Application resilience FAQs

This section provides answers to frequently asked questions about application resilience in NetApp Cloud Volumes Service for Google Cloud.

How can I handle potential application disruptions due to storage service maintenance events?

Planned maintenance such as platform updates, service upgrades, and software upgrades might occur occasionally in Cloud Volumes Service. These maintenance operations are considered non-disruptive from a file protocol, NFS, or SMB perspective as long as the application can handle the I/O pauses that might occur during these events. The I/O pauses are typically short, ranging from a few seconds up to 30 seconds.

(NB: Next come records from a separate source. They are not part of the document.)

-- pv_equiv track=rewrite | github.com/luisalonso97/aoc_2025 | 02_Gift_Shop/main.py | generate_invalid_ids
-- ===== SOURCE A (Python) =====
-- def generate_invalid_ids(max_val: int) -> set[int]:
--     invalid_ids = set()
--     max_digits = len(str(max_val))
--
--     for pattern_len in range(1, max_digits // 2 + 1):
--         start_pat = 10 ** (pattern_len - 1)
--         end_pat = 10 ** pattern_len
--
--         for pat in range(start_pat, end_pat):
--             pat_str = str(pat)
--
--             current_str = pat_str * 2
--             while len(current_str) <= max_digits:
--                 val = int(current_str)
--                 if val <= max_val:
--                     invalid_ids.add(val)
--                 current_str += pat_str
--
--     return invalid_ids
-- ===== SOURCE B (Python) =====
-- def _is_primitive(pat: int, pl: int) -> bool:
--     # pat (a pl-digit number) is primitive iff it is not a repetition of any
--     # shorter block whose length divides pl
--     for d in range(1, pl):
--         if pl % d == 0 and pat * (10 ** d - 1) == (pat // 10 ** (pl - d)) * (10 ** pl - 1):
--             return False
--     return True
--
--
-- def generate_invalid_ids(max_val: int) -> set[int]:
--     # Enumerate every periodic number exactly once, via its canonical
--     # (primitive pattern, repeat count) representation: no dedup set needed.
--     out = []
--     max_digits = len(str(max_val))
--
--     for pl in range(1, max_digits // 2 + 1):
--         shift = 10 ** pl
--         for pat in range(shift // 10, shift):
--             if _is_primitive(pat, pl):
--                 val = pat * shift + pat
--                 digits = 2 * pl
--                 while digits <= max_digits:
--                     if val <= max_val:
--                         out.append(val)
--                     val = val * shift + pat
--                     digits += pl
--
--     return set(out)
-- ===== Notes on version B (the rewrite author's own statement) =====
-- stated objective: alternative
-- what changed: A generates every (pattern, repeat-count) pair, builds candidates by string repetition and deduplicates with a set (e.g. 1111 is produced both by '1'*4 and '11'*2); B enumerates each periodic number exactly once through its canonical representation -- only primitive (aperiodic) patterns, extended arithmetically -- so the dedup set disappears and the result is a plain append-only list.
import Mathlib
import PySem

  • NFS: During maintenance, client-server file operations continue normally. I/O to a hard-mounted NFS share waits until the server starts to respond again. The NFSv4 protocol adds a lock-state recovery period of 30 seconds where no read/write operations are served. It starts after the NFSv4 server restarts. For more information on NFSv4.x lock state recovery, refer to NFSv4.x RFC, section 9.6.2.

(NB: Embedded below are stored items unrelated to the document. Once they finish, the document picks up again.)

def loopB (grid : List (List Int)) (n m : Int) :
    Nat → Int → Int → Int → PySem.Set (Int × Int) → PySem.Dict (Int × Int) (Int × Int) →
    List (Int × Int × (Int × Int)) → Int → Int
  | 0, _, _, d, _, _, _, _ => d
  | fuel+1, x, y, d, settled, entry, frontier, counter =>
    if (x, y) = (m - 1, n - 1) then d
    else
      let settled := settled.add (x, y)
      let st := [(x-1, y), (x+1, y), (x, y-1), (x, y+1)].foldl
        (relaxB grid n m settled d) (frontier, entry, counter)
      match st.1 with
      | [] => 0  -- Python: pop from an empty frontier raises IndexError (never under Pre_)
      | (d', _, v') :: fr =>
        loopB grid n m fuel v'.1 v'.2 d' settled (st.2.1.erase v') fr st.2.2

def safest_path_alt (cave : List (List Int)) (adv : Bool) : Int :=
  let grid := if adv then enlargeB cave else cave
  let n : Int := (grid.length : Int)
  let m : Int := ((grid.headD []).length : Int)
  loopB grid n m (grid.length * (grid.headD []).length + 1) 0 0 0 PySem.Set.empty PySem.Dict.empty [] 0

-- ===== PRECONDITION & SPEC =====
-- Pre_ excludes the empty cave and non-rectangular caves: there A raises IndexError when a row is
-- shorter than the first, and when a row is longer than the first A reads enlarged cells from
-- shifted positions, an accident of enlarge_cave's in-place appends no caller relies on.
def Pre_safest_path (cave : List (List Int)) (adv : Bool) : Prop :=
  cave ≠ [] ∧ (cave.headD []) ≠ [] ∧ ∀ row ∈ cave, row.length = (cave.headD []).length

instance (cave : List (List Int)) (adv : Bool) : Decidable (Pre_safest_path cave adv) := by
  unfold Pre_safest_path; infer_instance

    The CVS service type exhibits longer I/O pauses in some cases. In these cases, the recommended NFSv3 timeout is 120 seconds when using a watchdog process for high-availability configurations.

  • SMB: For SMB protocol, the session timeout is defined at the client. The default timeout for Windows clients is 60 seconds. You can read or change the session timeout by running the Get-SmbClientConfiguration/Set-SmbClientConfiguration command using the SessionTimeout parameter.

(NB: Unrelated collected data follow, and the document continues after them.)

-- pv_equiv track=rewrite | github.com/EvertonKauan/color-based | video_annotator.py | match_athlete_colors
-- ===== SOURCE A (Python) =====
-- from typing import Dict, List, Tuple, Optional
--
-- def validate_unique_combinations(expected_athletes: Dict[str, Dict[str, str]]) -> bool:
--     """Return True if each athlete has a unique (Kimono, Belt) pair."""
--     if len(expected_athletes) < 2:
--         return True
--
--     combinations = []
--     for athlete_id, colors in expected_athletes.items():
--         kimono = colors.get("Kimono", "").lower()
--         belt = colors.get("Belt", "").lower()
--
--         if kimono == "undefined":
--             kimono = "unknown"
--         if belt == "undefined":
--             belt = "unknown"
--
--         combo = (kimono, belt)
--         if combo in combinations:
--             return False
--         combinations.append(combo)
--
--     return True
--
-- def match_athlete_colors(
--     detected_kimono: str,
--     detected_belt: str,
--     expected_athletes: Dict[str, Dict[str, str]]
-- ) -> Optional[str]:
--     """
--     Match detected colors to expected athletes.
--     Assumes unique kimono+belt combinations in the config.
--     Returns athlete id ("1" or "2") on a unique match, else None.
--     """
--     if not expected_athletes:
--         return None
--
--     # Validate expected combinations are unique.
--     if not validate_unique_combinations(expected_athletes):
--         # Duplicate expected colors: skip reliable matching.
--         return None
--
--     detected_kimono_lower = detected_kimono.lower()
--     detected_belt_lower = detected_belt.lower()
--
--     # Both unknown: no match.
--     if detected_kimono_lower == "unknown" and detected_belt_lower == "unknown":
--         return None
--
--     # Build detected combo for uniqueness checks.
--     detected_combo = (detected_kimono_lower, detected_belt_lower)
--
--     matches = []
--
--     for athlete_id, colors in expected_athletes.items():
--         expected_kimono = colors.get("Kimono", "").lower()
--         expected_belt = colors.get("Belt", "").lower()
--
--         if expected_kimono == "undefined":
--             expected_kimono = "unknown"
--         if expected_belt == "undefined":
--             expected_belt = "unknown"
--
--         expected_combo = (expected_kimono, expected_belt)
--
--         # Exact kimono+belt match.
--         if detected_combo == expected_combo:
--             matches.append((athlete_id, 10))  # High score for exact match.
--         # Partial: kimono exact and belt compatible.
--         elif detected_kimono_lower == expected_kimono and detected_kimono_lower != "unknown":
--             if detected_belt_lower == "unknown" or expected_belt == "unknown":
--                 matches.append((athlete_id, 5))  # Medium score for partial match.
--         # Weak: kimono-only partial match.
--         elif detected_kimono_lower != "unknown" and expected_kimono != "unknown":
--             if detected_kimono_lower == expected_kimono:
--                 matches.append((athlete_id, 2))  # Low score.
--
--     # Multiple matches: need stronger signal.
--     if len(matches) == 0:
--         return None
--
--     # Sort by score descending.
--     matches.sort(key=lambda x: x[1], reverse=True)
--
--     # Strong unique best match: return it.
--     if matches[0][1] >= 5:
--         # Tie on best score?
--         best_score = matches[0][1]
--         best_matches = [m for m in matches if m[1] == best_score]
--
--         if len(best_matches) == 1:
--             return best_matches[0][0]
--         # Ambiguous tie: return None.
--         return None
--
--     # Low scores: return only if unique.
--     if len(matches) == 1:
--         return matches[0][0]
--
--     return None
-- ===== SOURCE B (Python) =====
-- from typing import Dict, Optional
--
--
-- def _norm(colors):
--     k = colors.get("Kimono", "").lower()
--     b = colors.get("Belt", "").lower()
--     if k == "undefined":
--         k = "unknown"
--     if b == "undefined":
--         b = "unknown"
--     return (k, b)
--
--
-- def _score(dk, db, colors):
--     ek, eb = _norm(colors)
--     if (dk, db) == (ek, eb):
--         return 10
--     if dk == ek and dk != "unknown":
--         return 5 if (db == "unknown" or eb == "unknown") else 0
--     if dk != "unknown" and ek != "unknown" and dk == ek:
--         return 2
--     return 0
--
--
-- def validate_unique_combinations(expected_athletes):
--     if len(expected_athletes) < 2:
--         return True
--     seen = set()
--     for colors in expected_athletes.values():
--         combo = _norm(colors)
--         if combo in seen:
--             return False
--         seen.add(combo)
--     return True
--
--
-- def match_athlete_colors(detected_kimono, detected_belt, expected_athletes):
--     if not expected_athletes:
--         return None
--     if not validate_unique_combinations(expected_athletes):
--         return None
--     dk = detected_kimono.lower()
--     db = detected_belt.lower()
--     if dk == "unknown" and db == "unknown":
--         return None
--     best_score = 0
--     best_id = None
--     count_at_best = 0
--     total = 0
--     for athlete_id, colors in expected_athletes.items():
--         s = _score(dk, db, colors)
--         if s == 0:
--             continue
--         total += 1
--         if s > best_score:
--             best_score, best_id, count_at_best = s, athlete_id, 1
--         elif s == best_score:
--             count_at_best += 1
--     if total == 0:
--         return None
--     if best_score >= 5:
--         return best_id if count_at_best == 1 else None
--     return best_id if total == 1 else None
-- ===== Notes on version B (the rewrite author's own statement) =====
-- stated objective: simpler
-- what changed: B replaces A's build-a-(id,score)-list + stable descending sort + filter-for-ties post-pass with a single pass over the athletes that maintains (best_score, best_id, count_at_best, total_match_count) and decides from those four counters; validate_unique_combinations uses a set of seen combos instead of a list membership scan.
import Mathlib
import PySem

    If a timeout occurs, the SMB session is broken and needs to be re-established. Sessions with human interaction usually reconnect as soon as the user accesses the SMB share again. Applications receive an I/O error timeout and need to handle reconnects using application logic. Consult your application vendor to learn how the application handles SMB timeouts and how to use SMB in a resilient fashion.

    Some supported applications can use Continuously Available shares for automatic timeout recovery.

    Failure recovery improves with every SMB version. If possible, use the latest supported SMB version (SMB3.x).

Do I need to take special precautions for SMB-based applications?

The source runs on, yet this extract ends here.